- About this exercise: In the listing below, print exactly the lines between the line holding "theorem endsLoss_imp (t" and the line holding "rcases h1 : lastE", inclusive, and no more.

- Input:
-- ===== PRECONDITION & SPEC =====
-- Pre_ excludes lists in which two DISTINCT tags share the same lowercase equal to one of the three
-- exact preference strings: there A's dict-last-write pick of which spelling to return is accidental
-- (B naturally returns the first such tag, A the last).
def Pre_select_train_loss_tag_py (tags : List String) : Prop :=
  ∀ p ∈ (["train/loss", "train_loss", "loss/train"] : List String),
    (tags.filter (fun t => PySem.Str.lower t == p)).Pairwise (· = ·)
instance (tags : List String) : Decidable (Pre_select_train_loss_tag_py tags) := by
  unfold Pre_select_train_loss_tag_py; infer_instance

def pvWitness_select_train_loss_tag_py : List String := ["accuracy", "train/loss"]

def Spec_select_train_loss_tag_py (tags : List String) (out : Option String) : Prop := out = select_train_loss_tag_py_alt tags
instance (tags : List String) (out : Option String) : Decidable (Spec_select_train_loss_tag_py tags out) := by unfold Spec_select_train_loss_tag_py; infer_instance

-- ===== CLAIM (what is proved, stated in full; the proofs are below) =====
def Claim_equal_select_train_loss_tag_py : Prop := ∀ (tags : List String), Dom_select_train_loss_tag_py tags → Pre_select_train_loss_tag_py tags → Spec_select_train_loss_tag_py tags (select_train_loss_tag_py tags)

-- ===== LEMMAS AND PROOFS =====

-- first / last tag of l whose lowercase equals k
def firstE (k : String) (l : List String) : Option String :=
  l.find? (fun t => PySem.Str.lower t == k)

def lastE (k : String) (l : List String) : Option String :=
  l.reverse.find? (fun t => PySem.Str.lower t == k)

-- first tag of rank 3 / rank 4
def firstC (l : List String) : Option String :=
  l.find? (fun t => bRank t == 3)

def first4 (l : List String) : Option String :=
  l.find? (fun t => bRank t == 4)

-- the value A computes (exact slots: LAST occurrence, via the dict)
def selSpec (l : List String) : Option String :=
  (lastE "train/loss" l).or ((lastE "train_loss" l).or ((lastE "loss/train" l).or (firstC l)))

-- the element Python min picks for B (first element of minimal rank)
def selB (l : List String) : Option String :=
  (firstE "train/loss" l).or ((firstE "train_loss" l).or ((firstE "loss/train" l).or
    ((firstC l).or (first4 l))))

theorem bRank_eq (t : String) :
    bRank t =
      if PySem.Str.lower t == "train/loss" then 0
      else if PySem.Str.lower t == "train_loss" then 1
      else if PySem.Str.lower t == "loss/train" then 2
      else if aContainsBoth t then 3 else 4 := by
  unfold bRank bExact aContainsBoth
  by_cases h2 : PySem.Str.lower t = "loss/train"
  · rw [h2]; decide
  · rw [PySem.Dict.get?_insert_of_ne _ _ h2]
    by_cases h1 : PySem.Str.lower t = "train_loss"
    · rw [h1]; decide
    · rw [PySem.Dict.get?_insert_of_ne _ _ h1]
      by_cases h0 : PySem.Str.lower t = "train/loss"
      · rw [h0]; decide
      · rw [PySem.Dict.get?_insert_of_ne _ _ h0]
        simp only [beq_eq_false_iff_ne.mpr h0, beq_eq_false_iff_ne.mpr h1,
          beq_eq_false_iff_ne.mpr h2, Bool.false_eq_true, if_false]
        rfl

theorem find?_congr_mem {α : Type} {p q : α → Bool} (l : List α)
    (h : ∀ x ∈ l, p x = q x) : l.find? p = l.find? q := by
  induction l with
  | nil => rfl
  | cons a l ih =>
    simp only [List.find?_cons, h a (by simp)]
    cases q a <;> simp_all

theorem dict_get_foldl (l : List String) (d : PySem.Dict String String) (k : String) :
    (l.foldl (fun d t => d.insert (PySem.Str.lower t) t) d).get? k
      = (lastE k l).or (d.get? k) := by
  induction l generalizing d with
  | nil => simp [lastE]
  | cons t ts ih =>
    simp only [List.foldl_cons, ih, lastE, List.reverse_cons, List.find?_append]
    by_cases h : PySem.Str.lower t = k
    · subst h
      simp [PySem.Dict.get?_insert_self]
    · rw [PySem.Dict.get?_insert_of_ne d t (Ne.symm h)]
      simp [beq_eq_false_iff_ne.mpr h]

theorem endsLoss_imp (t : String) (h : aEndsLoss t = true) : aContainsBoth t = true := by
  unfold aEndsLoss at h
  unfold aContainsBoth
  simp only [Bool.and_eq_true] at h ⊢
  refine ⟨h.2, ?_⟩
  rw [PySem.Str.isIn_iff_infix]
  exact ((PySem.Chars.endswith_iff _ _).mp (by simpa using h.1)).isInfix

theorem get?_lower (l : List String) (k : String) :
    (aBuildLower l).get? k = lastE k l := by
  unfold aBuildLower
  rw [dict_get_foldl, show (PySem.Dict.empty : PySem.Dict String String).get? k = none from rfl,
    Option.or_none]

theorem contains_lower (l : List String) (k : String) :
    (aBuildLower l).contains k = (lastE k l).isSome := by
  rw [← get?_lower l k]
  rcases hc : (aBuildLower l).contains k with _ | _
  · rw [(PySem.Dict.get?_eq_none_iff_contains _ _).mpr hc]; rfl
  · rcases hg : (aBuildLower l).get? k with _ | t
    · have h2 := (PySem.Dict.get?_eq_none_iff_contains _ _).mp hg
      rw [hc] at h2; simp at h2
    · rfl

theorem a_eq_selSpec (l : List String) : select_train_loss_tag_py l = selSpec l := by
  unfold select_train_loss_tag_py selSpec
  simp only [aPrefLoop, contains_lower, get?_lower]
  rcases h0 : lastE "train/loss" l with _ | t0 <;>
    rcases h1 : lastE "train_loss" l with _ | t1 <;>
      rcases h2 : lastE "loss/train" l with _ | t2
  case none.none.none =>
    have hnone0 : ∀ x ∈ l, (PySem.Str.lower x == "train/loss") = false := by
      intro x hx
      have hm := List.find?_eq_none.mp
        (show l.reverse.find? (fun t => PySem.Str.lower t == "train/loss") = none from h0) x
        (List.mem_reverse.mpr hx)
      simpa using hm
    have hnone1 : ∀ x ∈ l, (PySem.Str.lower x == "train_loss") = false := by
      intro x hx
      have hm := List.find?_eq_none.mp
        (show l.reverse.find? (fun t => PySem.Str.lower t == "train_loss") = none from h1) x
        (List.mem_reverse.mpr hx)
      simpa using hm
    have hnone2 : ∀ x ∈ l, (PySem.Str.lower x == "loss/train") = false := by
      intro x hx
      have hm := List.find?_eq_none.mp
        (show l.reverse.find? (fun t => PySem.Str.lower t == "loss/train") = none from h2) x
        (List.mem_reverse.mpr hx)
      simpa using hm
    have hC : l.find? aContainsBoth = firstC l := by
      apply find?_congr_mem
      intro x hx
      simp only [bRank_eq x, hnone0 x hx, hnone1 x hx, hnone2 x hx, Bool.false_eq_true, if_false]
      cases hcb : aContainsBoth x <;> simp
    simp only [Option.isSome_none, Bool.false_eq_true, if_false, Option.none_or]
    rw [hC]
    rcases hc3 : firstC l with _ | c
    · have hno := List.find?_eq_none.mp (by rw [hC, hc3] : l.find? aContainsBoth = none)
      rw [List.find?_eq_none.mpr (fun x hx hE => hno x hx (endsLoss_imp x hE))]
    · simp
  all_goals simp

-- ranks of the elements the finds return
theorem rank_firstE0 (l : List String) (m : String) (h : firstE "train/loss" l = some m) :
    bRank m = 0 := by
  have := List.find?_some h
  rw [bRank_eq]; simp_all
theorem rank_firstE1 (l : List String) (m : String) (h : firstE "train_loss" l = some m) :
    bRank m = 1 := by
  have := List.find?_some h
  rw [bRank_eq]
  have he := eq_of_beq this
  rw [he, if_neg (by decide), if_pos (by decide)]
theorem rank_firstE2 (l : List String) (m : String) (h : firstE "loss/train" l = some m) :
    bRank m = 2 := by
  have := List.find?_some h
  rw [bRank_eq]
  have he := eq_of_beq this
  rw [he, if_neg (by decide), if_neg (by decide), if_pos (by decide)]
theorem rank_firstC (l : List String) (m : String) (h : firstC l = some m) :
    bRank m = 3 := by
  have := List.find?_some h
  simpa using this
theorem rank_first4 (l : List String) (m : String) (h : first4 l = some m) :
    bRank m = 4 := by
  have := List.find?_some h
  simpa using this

- Exercise output:
theorem endsLoss_imp (t : String) (h : aEndsLoss t = true) : aContainsBoth t = true := by
  unfold aEndsLoss at h
  unfold aContainsBoth
  simp only [Bool.and_eq_true] at h ⊢
  refine ⟨h.2, ?_⟩
  rw [PySem.Str.isIn_iff_infix]
  exact ((PySem.Chars.endswith_iff _ _).mp (by simpa using h.1)).isInfix

theorem get?_lower (l : List String) (k : String) :
    (aBuildLower l).get? k = lastE k l := by
  unfold aBuildLower
  rw [dict_get_foldl, show (PySem.Dict.empty : PySem.Dict String String).get? k = none from rfl,
    Option.or_none]

theorem contains_lower (l : List String) (k : String) :
    (aBuildLower l).contains k = (lastE k l).isSome := by
  rw [← get?_lower l k]
  rcases hc : (aBuildLower l).contains k with _ | _
  · rw [(PySem.Dict.get?_eq_none_iff_contains _ _).mpr hc]; rfl
  · rcases hg : (aBuildLower l).get? k with _ | t
    · have h2 := (PySem.Dict.get?_eq_none_iff_contains _ _).mp hg
      rw [hc] at h2; simp at h2
    · rfl

theorem a_eq_selSpec (l : List String) : select_train_loss_tag_py l = selSpec l := by
  unfold select_train_loss_tag_py selSpec
  simp only [aPrefLoop, contains_lower, get?_lower]
  rcases h0 : lastE "train/loss" l with _ | t0 <;>
    rcases h1 : lastE "train_loss" l with _ | t1 <;>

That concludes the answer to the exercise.